Index Terms—Massively parallel processors, SPMD parallelism, ASCI program, STAP benchmark, phase-parallel model, latency and bandwidth, scalability analysis, supercomputer performance.

1 INTRODUCTION

The MPP performance is attributed to both machine architecture and program behavior. Resource scaling responds directly to projected advances in hardware, software, and system integration. To balance the scaling process, resource scaling must catch up with the scaling in problem size and workload. Scaling determines the smallest machine size or the minimum resources needed to meet the speed requirement of a given application. One can use scaling experiments to predict MPP performance, as well as to guide the scalable design of future Teraflops MPPs.

In Linpack [12], the memory bandwidth is more critical to achieving high performance. In the past, scalability studies were concentrated only in the scaling of problem size [13], [24], [31]. Our study considers the other side of the coin, namely resources scaling to match the scaled workload in future MPP applications. The scaling model is first calibrated with STAP benchmark results on three commercial MPPs. We then apply the model for resource scaling on three exploratory ASCI machines. Holt et al. [15] have suggested a controlled occupancy of shared resources, especially for low-latency communication. We will address the same issue through the balancing of growth rates on various resource subsystems in an MPP.
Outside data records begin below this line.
-- pv_equiv track=rewrite | github.com/jeranaias/nahawi | lora_experiment/classify_error_fixed.py | get_char_diff
-- ===== SOURCE A (Python) =====
-- def get_char_diff(src, tgt):
--     """Find the character-level differences between two words."""
--     # Simple: find positions where chars differ
--     diffs = []
--     min_len = min(len(src), len(tgt))
--
--     for i in range(min_len):
--         if src[i] != tgt[i]:
--             diffs.append((i, src[i], tgt[i]))
--
--     # Handle length differences
--     if len(src) > len(tgt):
--         for i in range(min_len, len(src)):
--             diffs.append((i, src[i], None))  # deleted
--     elif len(tgt) > len(src):
--         for i in range(min_len, len(tgt)):
--             diffs.append((i, None, tgt[i]))  # inserted
--
--     return diffs
-- ===== SOURCE B (Python) =====
-- from itertools import zip_longest
--
-- def get_char_diff(src, tgt):
--     """Find the character-level differences between two words."""
--     return [(i, s, t)
--             for i, (s, t) in enumerate(zip_longest(src, tgt, fillvalue=None))
--             if s != t]
-- ===== Notes on version B (the rewrite author's own statement) =====
-- stated objective: idiomatic
-- what changed: Replaces the three-phase structure (common-prefix index loop plus two length-difference branches) by a single comprehension over enumerate(zip_longest(src, tgt)), which yields all three kinds of tuples uniformly.
import Mathlib
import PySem

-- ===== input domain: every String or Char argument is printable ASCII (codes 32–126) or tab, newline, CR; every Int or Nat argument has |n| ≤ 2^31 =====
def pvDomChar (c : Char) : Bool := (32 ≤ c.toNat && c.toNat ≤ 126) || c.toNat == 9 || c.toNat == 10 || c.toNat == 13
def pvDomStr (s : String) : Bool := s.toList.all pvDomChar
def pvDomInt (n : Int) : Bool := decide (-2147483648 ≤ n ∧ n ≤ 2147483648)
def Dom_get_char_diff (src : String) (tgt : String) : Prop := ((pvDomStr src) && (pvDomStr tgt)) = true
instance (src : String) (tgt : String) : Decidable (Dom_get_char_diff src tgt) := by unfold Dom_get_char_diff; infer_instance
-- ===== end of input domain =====

-- B replaces A's three loops (common prefix, then one of two tail loops) by one
-- uniform pass over the zip_longest pairing; same O(n) cost, fewer cases (objective: idiomatic).

-- ===== PORT A =====
-- A: common-prefix index loop, then a tail loop chosen by comparing the lengths.
def get_char_diff (src : String) (tgt : String) : List (Int × Option String × Option String) :=
  let s := src.toList
  let t := tgt.toList
  let minLen : Int := min (s.length : Int) (t.length : Int)
  let diffs :=
    (PySem.List.pyRange 0 minLen 1).foldl
      (fun acc i =>
        if PySem.List.pyGetD s i ' ' ≠ PySem.List.pyGetD t i ' ' then
          acc ++ [(i, some (String.ofList [PySem.List.pyGetD s i ' ']),
                      some (String.ofList [PySem.List.pyGetD t i ' ']))]
        else acc) []
  if (s.length : Int) > (t.length : Int) then
    (PySem.List.pyRange minLen (s.length : Int) 1).foldl
      (fun acc i => acc ++ [(i, some (String.ofList [PySem.List.pyGetD s i ' ']), none)]) diffs
  else if (t.length : Int) > (s.length : Int) then
    (PySem.List.pyRange minLen (t.length : Int) 1).foldl
      (fun acc i => acc ++ [(i, none, some (String.ofList [PySem.List.pyGetD t i ' ']))]) diffs
  else diffs

-- ===== PORT B =====
-- B: one structural pass over the zip_longest pairing, carrying the index.
def zipLongestDiff (i : Int) : List Char → List Char → List (Int × Option String × Option String)
  | [], [] => []
  | a :: ss, b :: ts =>
      (if a ≠ b then [(i, some (String.ofList [a]), some (String.ofList [b]))] else []) ++
        zipLongestDiff (i + 1) ss ts
  | a :: ss, [] => (i, some (String.ofList [a]), none) :: zipLongestDiff (i + 1) ss []
  | [], b :: ts => (i, none, some (String.ofList [b])) :: zipLongestDiff (i + 1) [] ts

def get_char_diff_alt (src : String) (tgt : String) : List (Int × Option String × Option String) :=
  zipLongestDiff 0 src.toList tgt.toList

-- ===== PRECONDITION & SPEC =====
def Spec_get_char_diff (src : String) (tgt : String) (out : List (Int × Option String × Option String)) : Prop := out = get_char_diff_alt src tgt
instance (src : String) (tgt : String) (out : List (Int × Option String × Option String)) : Decidable (Spec_get_char_diff src tgt out) := by unfold Spec_get_char_diff; infer_instance

-- ===== CLAIM (what is proved, stated in full; the proofs are below) =====
def Claim_equal_get_char_diff : Prop := ∀ (src : String) (tgt : String), Dom_get_char_diff src tgt → Spec_get_char_diff src tgt (get_char_diff src tgt)

-- ===== LEMMAS AND PROOFS =====

-- the common-prefix part of B's pass, as its own recursion
def commonDiffs (i : Int) : List Char → List Char → List (Int × Option String × Option String)
  | a :: ss, b :: ts =>
      (if a ≠ b then [(i, some (String.ofList [a]), some (String.ofList [b]))] else []) ++
        commonDiffs (i + 1) ss ts
  | _, _ => []

-- the deleted-tail / inserted-tail parts of B's pass
def tailDel (i : Int) : List Char → List (Int × Option String × Option String)
  | [] => []
  | a :: ss => (i, some (String.ofList [a]), none) :: tailDel (i + 1) ss

def tailIns (i : Int) : List Char → List (Int × Option String × Option String)
  | [] => []
  | b :: ts => (i, none, some (String.ofList [b])) :: tailIns (i + 1) ts

lemma zipLongestDiff_nil_left (t : List Char) (i : Int) :
    zipLongestDiff i [] t = tailIns i t := by
  induction t generalizing i with
  | nil => simp [zipLongestDiff, tailIns]
  | cons b ts ih => simp [zipLongestDiff, tailIns, ih]

lemma zipLongestDiff_nil_right (s : List Char) (i : Int) :
    zipLongestDiff i s [] = tailDel i s := by
  induction s generalizing i with
  | nil => simp [zipLongestDiff, tailDel]
  | cons a ss ih => simp [zipLongestDiff, tailDel, ih]

lemma zipLongestDiff_eq (s t : List Char) (i : Int) :
    zipLongestDiff i s t =
      commonDiffs i s t ++
        tailDel (i + (min s.length t.length : Nat)) (s.drop t.length) ++
        tailIns (i + (min s.length t.length : Nat)) (t.drop s.length) := by
  induction s generalizing t i with
  | nil =>
    cases t with
    | nil => simp [zipLongestDiff, commonDiffs, tailDel, tailIns]
    | cons b ts => simp [zipLongestDiff_nil_left, commonDiffs, tailDel, tailIns]
  | cons a ss ih =>
    cases t with
    | nil => simp [zipLongestDiff_nil_right, commonDiffs, tailDel, tailIns]
    | cons b ts =>
      have hc : ∀ (n m : Nat), ((min (n+1) (m+1) : Nat) : Int) = ((min n m : Nat) : Int) + 1 := by
        intro n m; omega
      simp only [zipLongestDiff, commonDiffs, List.length_cons, List.drop_succ_cons, hc]
      rw [ih ts (i+1)]
      simp [add_comm, add_left_comm]

lemma common_foldl (s t : List Char) (k : Int) (acc : List (Int × Option String × Option String)) :
    (List.range (min s.length t.length)).foldl
      (fun acc m =>
        if s.getD m ' ' ≠ t.getD m ' ' then
          acc ++ [((k + m : Int), some (String.ofList [s.getD m ' ']), some (String.ofList [t.getD m ' ']))]
        else acc) acc
    = acc ++ commonDiffs k s t := by
  induction s generalizing t k acc with
  | nil => simp [commonDiffs]
  | cons a ss ih =>
    cases t with
    | nil => simp [commonDiffs]
    | cons b ts =>
      simp only [List.length_cons, Nat.succ_min_succ, List.range_succ_eq_map,
        List.foldl_cons, List.foldl_map, List.getD_cons_succ, List.getD_cons_zero,
        Nat.cast_zero, add_zero, Nat.cast_succ]
      have h : ∀ (m : Nat), k + ((m : Int) + 1) = (k + 1) + (m : Int) := by intro m; ring
      simp only [h]
      rw [ih ts (k + 1)]
      by_cases hab : a = b <;> simp [hab, commonDiffs]

lemma tailDel_foldl (u : List Char) (k : Int) (acc : List (Int × Option String × Option String)) :
    (List.range u.length).foldl
      (fun acc (m : Nat) => acc ++ [ (k + (m : Int), some (String.ofList [u.getD m ' ']), none)]) acc
    = acc ++ tailDel k u := by
  induction u generalizing k acc with
  | nil => simp [tailDel]
  | cons a ss ih =>
    simp only [List.length_cons, List.range_succ_eq_map, List.foldl_cons, List.foldl_map,
      List.getD_cons_succ, List.getD_cons_zero, Nat.cast_zero, add_zero, Nat.cast_succ]
    have h : ∀ (m : Nat), k + ((m : Int) + 1) = (k + 1) + (m : Int) := by intro m; ring
    simp only [h]
    rw [ih (k + 1)]
    simp [tailDel]

lemma tailIns_foldl (u : List Char) (k : Int) (acc : List (Int × Option String × Option String)) :
    (List.range u.length).foldl
      (fun acc (m : Nat) => acc ++ [ (k + (m : Int), none, some (String.ofList [u.getD m ' ']))]) acc
    = acc ++ tailIns k u := by
  induction u generalizing k acc with
  | nil => simp [tailIns]
  | cons a ss ih =>
    simp only [List.length_cons, List.range_succ_eq_map, List.foldl_cons, List.foldl_map,
      List.getD_cons_succ, List.getD_cons_zero, Nat.cast_zero, add_zero, Nat.cast_succ]
    have h : ∀ (m : Nat), k + ((m : Int) + 1) = (k + 1) + (m : Int) := by intro m; ring
    simp only [h]
    rw [ih (k + 1)]
    simp [tailIns]

lemma common_foldl0 (s t : List Char) :
    (List.range (min s.length t.length)).foldl
      (fun acc (m : Nat) =>
        if s.getD m ' ' ≠ t.getD m ' ' then
          acc ++ [((m : Int), some (String.ofList [s.getD m ' ']), some (String.ofList [t.getD m ' ']))]
        else acc) []
    = commonDiffs 0 s t := by
  have h := common_foldl s t 0 []
  simpa using h

lemma getD_add_drop (s : List Char) (n m : Nat) :
    s.getD (n + m) ' ' = (s.drop n).getD m ' ' := by
  simp [List.getD_eq_getElem?_getD, List.getElem?_drop]

lemma tailDel_foldl_nat (s : List Char) (n : Nat) (acc : List (Int × Option String × Option String)) :
    (List.range (s.length - n)).foldl
      (fun acc (m : Nat) => acc ++ [(((n + m : Nat) : Int), some (String.ofList [s.getD (n + m) ' ']), none)]) acc
    = acc ++ tailDel (n : Int) (s.drop n) := by
  have hgd : ∀ m : Nat, (s.drop n).getD m ' ' = s.getD (n + m) ' ' := fun m => (getD_add_drop s n m).symm
  have hc : ∀ m : Nat, (n : Int) + (m : Int) = ((n + m : Nat) : Int) := by intro m; push_cast; ring
  have h := tailDel_foldl (s.drop n) (n : Int) acc
  simp only [hgd, hc, List.length_drop] at h
  exact h

lemma tailIns_foldl_nat (t : List Char) (n : Nat) (acc : List (Int × Option String × Option String)) :
    (List.range (t.length - n)).foldl
      (fun acc (m : Nat) => acc ++ [(((n + m : Nat) : Int), none, some (String.ofList [t.getD (n + m) ' ']))]) acc
    = acc ++ tailIns (n : Int) (t.drop n) := by
  have hgd : ∀ m : Nat, (t.drop n).getD m ' ' = t.getD (n + m) ' ' := fun m => (getD_add_drop t n m).symm
  have hc : ∀ m : Nat, (n : Int) + (m : Int) = ((n + m : Nat) : Int) := by intro m; push_cast; ring
  have h := tailIns_foldl (t.drop n) (n : Int) acc
  simp only [hgd, hc, List.length_drop] at h
  exact h

-- ===== VERDICT (by name: the statement is the Claim_ definition above) =====
theorem get_char_diff_spec : Claim_equal_get_char_diff := by
  intro src tgt _
  unfold Spec_get_char_diff get_char_diff get_char_diff_alt
  dsimp only
  rw [zipLongestDiff_eq, ← Nat.cast_min]
  simp only [PySem.List.pyRange_one, sub_zero, Int.toNat_natCast, List.foldl_map, zero_add,
    PySem.List.pyGetD_natCast]
  generalize src.toList = s
  generalize tgt.toList = t
  have hc : ∀ (n m : Nat), (n : Int) + (m : Int) = ((n + m : Nat) : Int) := by
    intro n m; push_cast; ring
  split_ifs with h1 h2
  · have hn : t.length ≤ s.length := by exact_mod_cast le_of_lt h1
    have hm : min s.length t.length = t.length := by omega
    have ht : ((s.length : Int) - ((t.length : Nat) : Int)).toNat = s.length - t.length := by omega
    have hcf := common_foldl0 s t
    rw [hm] at *
    simp only [hc, PySem.List.pyGetD_natCast, ht, hcf, tailDel_foldl_nat,
      List.drop_eq_nil_of_le hn, tailIns, List.append_nil]
  · have hn : s.length ≤ t.length := by exact_mod_cast le_of_lt h2
    have hm : min s.length t.length = s.length := by omega
    have ht : ((t.length : Int) - ((s.length : Nat) : Int)).toNat = t.length - s.length := by omega
    have hcf := common_foldl0 s t
    rw [hm] at *
    simp only [hc, PySem.List.pyGetD_natCast, ht, hcf, tailIns_foldl_nat,
      List.drop_eq_nil_of_le hn, tailDel, List.append_nil]
  · have he : s.length = t.length := by omega
    have hm : min s.length t.length = t.length := by omega
    have hcf := common_foldl0 s t
    rw [hm] at *
    rw [hcf]
    have h1 : List.drop t.length s = [] := List.drop_eq_nil_of_le (by omega)
    have h2 : List.drop s.length t = [] := List.drop_eq_nil_of_le (by omega)
    simp [h1, h2, tailDel, tailIns]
The development of MPP systems followed an evolutionary pattern. For example, the Cray T3E is upgraded from T3D using a streamlined memory technology plus E-Registers for remote memory access [28]. The SCI/Cray Origin 2000 [20], [27] has benefited from the prototype experiences of Stanford DASH multiprocessor project [21]. The demand for even higher performance has never ended. The SP2, Paragon, and T3D all use distributed memory architecture to enable the scalability [18]. Operational parameters of three commercial MPPs are summarized in Table I.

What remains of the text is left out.